| Problem |
Starting with the line that contains "-- the for-loop" and stopping after the line that contains "have h1 : (n", return each line below exactly as written, with no others.

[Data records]
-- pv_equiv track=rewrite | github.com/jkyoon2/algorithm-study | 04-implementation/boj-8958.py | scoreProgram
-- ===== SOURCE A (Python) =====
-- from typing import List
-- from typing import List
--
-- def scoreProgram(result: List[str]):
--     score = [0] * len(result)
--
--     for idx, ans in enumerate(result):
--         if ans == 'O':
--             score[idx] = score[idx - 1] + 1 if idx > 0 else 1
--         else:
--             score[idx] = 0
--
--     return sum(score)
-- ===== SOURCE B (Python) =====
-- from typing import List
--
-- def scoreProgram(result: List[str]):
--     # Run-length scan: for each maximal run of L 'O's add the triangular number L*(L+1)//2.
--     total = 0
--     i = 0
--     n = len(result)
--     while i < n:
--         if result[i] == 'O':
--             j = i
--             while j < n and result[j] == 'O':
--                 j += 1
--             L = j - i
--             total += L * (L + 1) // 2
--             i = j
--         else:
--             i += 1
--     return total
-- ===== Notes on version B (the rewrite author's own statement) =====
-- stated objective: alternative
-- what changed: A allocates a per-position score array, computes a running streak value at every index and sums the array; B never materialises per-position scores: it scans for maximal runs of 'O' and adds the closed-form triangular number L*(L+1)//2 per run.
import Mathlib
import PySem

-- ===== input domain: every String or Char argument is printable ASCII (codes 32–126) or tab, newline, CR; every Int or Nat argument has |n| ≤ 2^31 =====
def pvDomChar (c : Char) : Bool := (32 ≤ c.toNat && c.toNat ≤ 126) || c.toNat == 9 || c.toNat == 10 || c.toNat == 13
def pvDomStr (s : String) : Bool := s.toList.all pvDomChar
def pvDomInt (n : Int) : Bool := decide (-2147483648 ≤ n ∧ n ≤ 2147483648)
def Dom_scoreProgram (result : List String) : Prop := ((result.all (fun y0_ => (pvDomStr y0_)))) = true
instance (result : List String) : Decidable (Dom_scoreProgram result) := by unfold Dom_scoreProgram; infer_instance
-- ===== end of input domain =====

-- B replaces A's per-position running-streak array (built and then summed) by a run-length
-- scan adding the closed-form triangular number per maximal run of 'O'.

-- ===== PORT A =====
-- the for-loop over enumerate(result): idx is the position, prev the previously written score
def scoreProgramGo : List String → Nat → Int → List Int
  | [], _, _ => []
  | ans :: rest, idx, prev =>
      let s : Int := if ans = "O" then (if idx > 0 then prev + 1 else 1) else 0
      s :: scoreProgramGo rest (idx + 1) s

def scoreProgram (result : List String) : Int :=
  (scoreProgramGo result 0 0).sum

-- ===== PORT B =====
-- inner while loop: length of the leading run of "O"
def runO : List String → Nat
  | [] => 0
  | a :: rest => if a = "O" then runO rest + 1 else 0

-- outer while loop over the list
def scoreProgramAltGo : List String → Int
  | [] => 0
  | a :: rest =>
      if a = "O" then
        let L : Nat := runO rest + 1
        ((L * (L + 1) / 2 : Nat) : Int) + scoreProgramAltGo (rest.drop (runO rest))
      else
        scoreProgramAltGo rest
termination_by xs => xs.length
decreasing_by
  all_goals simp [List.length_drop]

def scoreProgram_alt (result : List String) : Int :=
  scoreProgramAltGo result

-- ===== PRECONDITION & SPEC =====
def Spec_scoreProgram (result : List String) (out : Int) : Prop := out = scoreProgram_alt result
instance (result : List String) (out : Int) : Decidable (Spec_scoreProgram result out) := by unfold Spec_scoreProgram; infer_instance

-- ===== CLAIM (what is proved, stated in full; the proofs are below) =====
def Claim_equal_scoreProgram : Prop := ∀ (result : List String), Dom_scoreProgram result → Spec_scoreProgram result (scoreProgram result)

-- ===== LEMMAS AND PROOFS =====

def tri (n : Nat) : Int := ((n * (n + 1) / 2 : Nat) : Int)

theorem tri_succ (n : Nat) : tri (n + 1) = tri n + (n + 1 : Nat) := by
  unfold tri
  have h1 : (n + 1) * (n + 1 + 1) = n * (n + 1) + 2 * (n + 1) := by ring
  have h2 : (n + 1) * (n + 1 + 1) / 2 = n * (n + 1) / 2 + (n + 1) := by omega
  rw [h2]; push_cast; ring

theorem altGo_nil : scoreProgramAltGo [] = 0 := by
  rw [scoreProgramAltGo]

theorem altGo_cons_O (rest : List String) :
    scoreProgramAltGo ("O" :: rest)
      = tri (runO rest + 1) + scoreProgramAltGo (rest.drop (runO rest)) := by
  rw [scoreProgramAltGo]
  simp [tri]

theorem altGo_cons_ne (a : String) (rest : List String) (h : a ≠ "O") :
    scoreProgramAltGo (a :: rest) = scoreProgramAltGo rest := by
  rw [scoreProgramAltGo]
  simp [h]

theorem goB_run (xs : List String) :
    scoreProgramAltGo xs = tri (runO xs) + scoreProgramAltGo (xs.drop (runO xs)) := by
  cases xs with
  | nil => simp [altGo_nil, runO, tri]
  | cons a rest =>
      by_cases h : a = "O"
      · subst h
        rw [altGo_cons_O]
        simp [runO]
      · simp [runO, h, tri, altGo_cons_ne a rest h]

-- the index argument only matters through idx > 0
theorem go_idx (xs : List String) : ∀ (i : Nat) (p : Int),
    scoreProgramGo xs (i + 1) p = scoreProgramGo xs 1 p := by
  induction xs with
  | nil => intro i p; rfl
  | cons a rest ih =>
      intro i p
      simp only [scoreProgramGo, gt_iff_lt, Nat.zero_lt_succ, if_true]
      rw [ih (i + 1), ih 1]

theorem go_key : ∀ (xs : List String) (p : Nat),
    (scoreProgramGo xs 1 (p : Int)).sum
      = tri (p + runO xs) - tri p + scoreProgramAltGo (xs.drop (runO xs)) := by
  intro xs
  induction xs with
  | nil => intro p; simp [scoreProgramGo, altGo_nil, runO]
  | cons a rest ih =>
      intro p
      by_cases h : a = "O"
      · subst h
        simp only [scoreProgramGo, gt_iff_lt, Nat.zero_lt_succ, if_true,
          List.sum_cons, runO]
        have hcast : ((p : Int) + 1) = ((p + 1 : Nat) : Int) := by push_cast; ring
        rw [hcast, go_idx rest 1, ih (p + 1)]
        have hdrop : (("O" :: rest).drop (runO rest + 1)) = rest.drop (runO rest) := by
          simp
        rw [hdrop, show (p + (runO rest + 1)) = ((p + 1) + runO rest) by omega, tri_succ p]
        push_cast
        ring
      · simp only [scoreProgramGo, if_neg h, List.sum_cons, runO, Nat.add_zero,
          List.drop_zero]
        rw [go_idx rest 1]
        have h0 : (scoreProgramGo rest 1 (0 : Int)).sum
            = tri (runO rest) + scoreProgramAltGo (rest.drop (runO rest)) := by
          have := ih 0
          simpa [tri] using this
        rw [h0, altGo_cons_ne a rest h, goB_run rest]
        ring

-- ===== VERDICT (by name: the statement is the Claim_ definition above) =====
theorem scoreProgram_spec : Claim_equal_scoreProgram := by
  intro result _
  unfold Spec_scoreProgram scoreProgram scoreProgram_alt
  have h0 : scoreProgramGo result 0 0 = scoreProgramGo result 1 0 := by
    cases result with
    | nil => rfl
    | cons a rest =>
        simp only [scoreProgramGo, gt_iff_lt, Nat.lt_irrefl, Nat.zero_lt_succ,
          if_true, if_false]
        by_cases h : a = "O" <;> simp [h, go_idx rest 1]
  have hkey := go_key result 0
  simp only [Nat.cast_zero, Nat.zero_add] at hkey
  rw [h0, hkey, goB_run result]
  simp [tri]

--

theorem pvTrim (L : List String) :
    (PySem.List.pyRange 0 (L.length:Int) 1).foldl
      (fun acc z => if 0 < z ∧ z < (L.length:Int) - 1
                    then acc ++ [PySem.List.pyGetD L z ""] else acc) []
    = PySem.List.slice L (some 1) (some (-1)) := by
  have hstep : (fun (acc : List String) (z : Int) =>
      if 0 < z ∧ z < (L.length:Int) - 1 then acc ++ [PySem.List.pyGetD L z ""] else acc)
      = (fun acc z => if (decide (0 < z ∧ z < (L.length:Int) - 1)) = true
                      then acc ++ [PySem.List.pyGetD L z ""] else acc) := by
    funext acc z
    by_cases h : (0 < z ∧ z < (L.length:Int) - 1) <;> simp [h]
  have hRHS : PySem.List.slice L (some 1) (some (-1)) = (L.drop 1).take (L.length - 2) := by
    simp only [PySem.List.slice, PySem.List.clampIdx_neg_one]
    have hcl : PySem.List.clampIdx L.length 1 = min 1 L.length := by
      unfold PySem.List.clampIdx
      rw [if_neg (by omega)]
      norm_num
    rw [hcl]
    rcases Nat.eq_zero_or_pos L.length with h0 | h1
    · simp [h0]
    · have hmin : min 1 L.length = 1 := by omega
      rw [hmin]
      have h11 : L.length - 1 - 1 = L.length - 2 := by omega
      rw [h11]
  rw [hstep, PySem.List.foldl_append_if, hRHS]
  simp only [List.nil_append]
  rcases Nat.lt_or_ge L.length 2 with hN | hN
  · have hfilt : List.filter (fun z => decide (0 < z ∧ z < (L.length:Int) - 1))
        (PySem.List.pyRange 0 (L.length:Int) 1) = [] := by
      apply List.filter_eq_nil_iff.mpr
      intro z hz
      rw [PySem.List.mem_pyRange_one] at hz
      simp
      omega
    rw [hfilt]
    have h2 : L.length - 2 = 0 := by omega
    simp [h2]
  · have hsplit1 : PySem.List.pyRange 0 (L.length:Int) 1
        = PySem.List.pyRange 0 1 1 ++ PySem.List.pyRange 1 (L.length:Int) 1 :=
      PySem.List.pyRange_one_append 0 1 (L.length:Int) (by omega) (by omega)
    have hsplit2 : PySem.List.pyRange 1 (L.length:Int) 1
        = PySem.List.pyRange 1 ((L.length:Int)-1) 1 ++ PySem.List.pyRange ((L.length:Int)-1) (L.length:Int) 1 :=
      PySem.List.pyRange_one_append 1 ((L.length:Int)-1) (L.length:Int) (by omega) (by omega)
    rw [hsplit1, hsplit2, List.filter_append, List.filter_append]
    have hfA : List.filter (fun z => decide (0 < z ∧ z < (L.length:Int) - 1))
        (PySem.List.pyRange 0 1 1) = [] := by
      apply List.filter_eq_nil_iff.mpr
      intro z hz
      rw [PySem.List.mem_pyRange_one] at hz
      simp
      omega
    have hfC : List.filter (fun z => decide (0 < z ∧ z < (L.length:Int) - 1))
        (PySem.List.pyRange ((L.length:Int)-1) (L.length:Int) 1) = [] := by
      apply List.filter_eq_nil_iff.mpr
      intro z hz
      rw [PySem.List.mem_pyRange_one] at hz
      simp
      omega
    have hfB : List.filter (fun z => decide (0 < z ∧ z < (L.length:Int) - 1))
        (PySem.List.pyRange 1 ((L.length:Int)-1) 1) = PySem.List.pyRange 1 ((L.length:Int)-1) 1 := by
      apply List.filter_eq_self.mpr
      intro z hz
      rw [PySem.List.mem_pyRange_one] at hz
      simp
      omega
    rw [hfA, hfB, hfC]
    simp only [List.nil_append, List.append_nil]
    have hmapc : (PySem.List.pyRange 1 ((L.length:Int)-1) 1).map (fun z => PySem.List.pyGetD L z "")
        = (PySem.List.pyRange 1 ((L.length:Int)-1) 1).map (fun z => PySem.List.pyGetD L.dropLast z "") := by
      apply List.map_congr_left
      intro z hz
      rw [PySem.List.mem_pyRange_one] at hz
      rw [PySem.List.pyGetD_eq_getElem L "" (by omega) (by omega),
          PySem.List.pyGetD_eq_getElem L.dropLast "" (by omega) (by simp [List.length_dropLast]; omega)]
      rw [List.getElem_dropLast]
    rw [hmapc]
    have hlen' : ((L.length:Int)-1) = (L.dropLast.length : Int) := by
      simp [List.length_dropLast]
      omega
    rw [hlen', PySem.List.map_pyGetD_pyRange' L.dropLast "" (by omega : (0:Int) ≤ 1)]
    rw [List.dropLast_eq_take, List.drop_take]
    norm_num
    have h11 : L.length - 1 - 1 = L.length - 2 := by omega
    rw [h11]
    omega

| Solved exercise |
-- the for-loop over enumerate(result): idx is the position, prev the previously written score
def scoreProgramGo : List String → Nat → Int → List Int
  | [], _, _ => []
  | ans :: rest, idx, prev =>
      let s : Int := if ans = "O" then (if idx > 0 then prev + 1 else 1) else 0
      s :: scoreProgramGo rest (idx + 1) s

def scoreProgram (result : List String) : Int :=
  (scoreProgramGo result 0 0).sum

-- ===== PORT B =====
-- inner while loop: length of the leading run of "O"
def runO : List String → Nat
  | [] => 0
  | a :: rest => if a = "O" then runO rest + 1 else 0

-- outer while loop over the list
def scoreProgramAltGo : List String → Int
  | [] => 0
  | a :: rest =>
      if a = "O" then
        let L : Nat := runO rest + 1
        ((L * (L + 1) / 2 : Nat) : Int) + scoreProgramAltGo (rest.drop (runO rest))
      else
        scoreProgramAltGo rest
termination_by xs => xs.length
decreasing_by
  all_goals simp [List.length_drop]

def scoreProgram_alt (result : List String) : Int :=
  scoreProgramAltGo result

-- ===== PRECONDITION & SPEC =====
def Spec_scoreProgram (result : List String) (out : Int) : Prop := out = scoreProgram_alt result
instance (result : List String) (out : Int) : Decidable (Spec_scoreProgram result out) := by unfold Spec_scoreProgram; infer_instance

-- ===== CLAIM (what is proved, stated in full; the proofs are below) =====
def Claim_equal_scoreProgram : Prop := ∀ (result : List String), Dom_scoreProgram result → Spec_scoreProgram result (scoreProgram result)

-- ===== LEMMAS AND PROOFS =====

def tri (n : Nat) : Int := ((n * (n + 1) / 2 : Nat) : Int)

theorem tri_succ (n : Nat) : tri (n + 1) = tri n + (n + 1 : Nat) := by
  unfold tri
  have h1 : (n + 1) * (n + 1 + 1) = n * (n + 1) + 2 * (n + 1) := by ring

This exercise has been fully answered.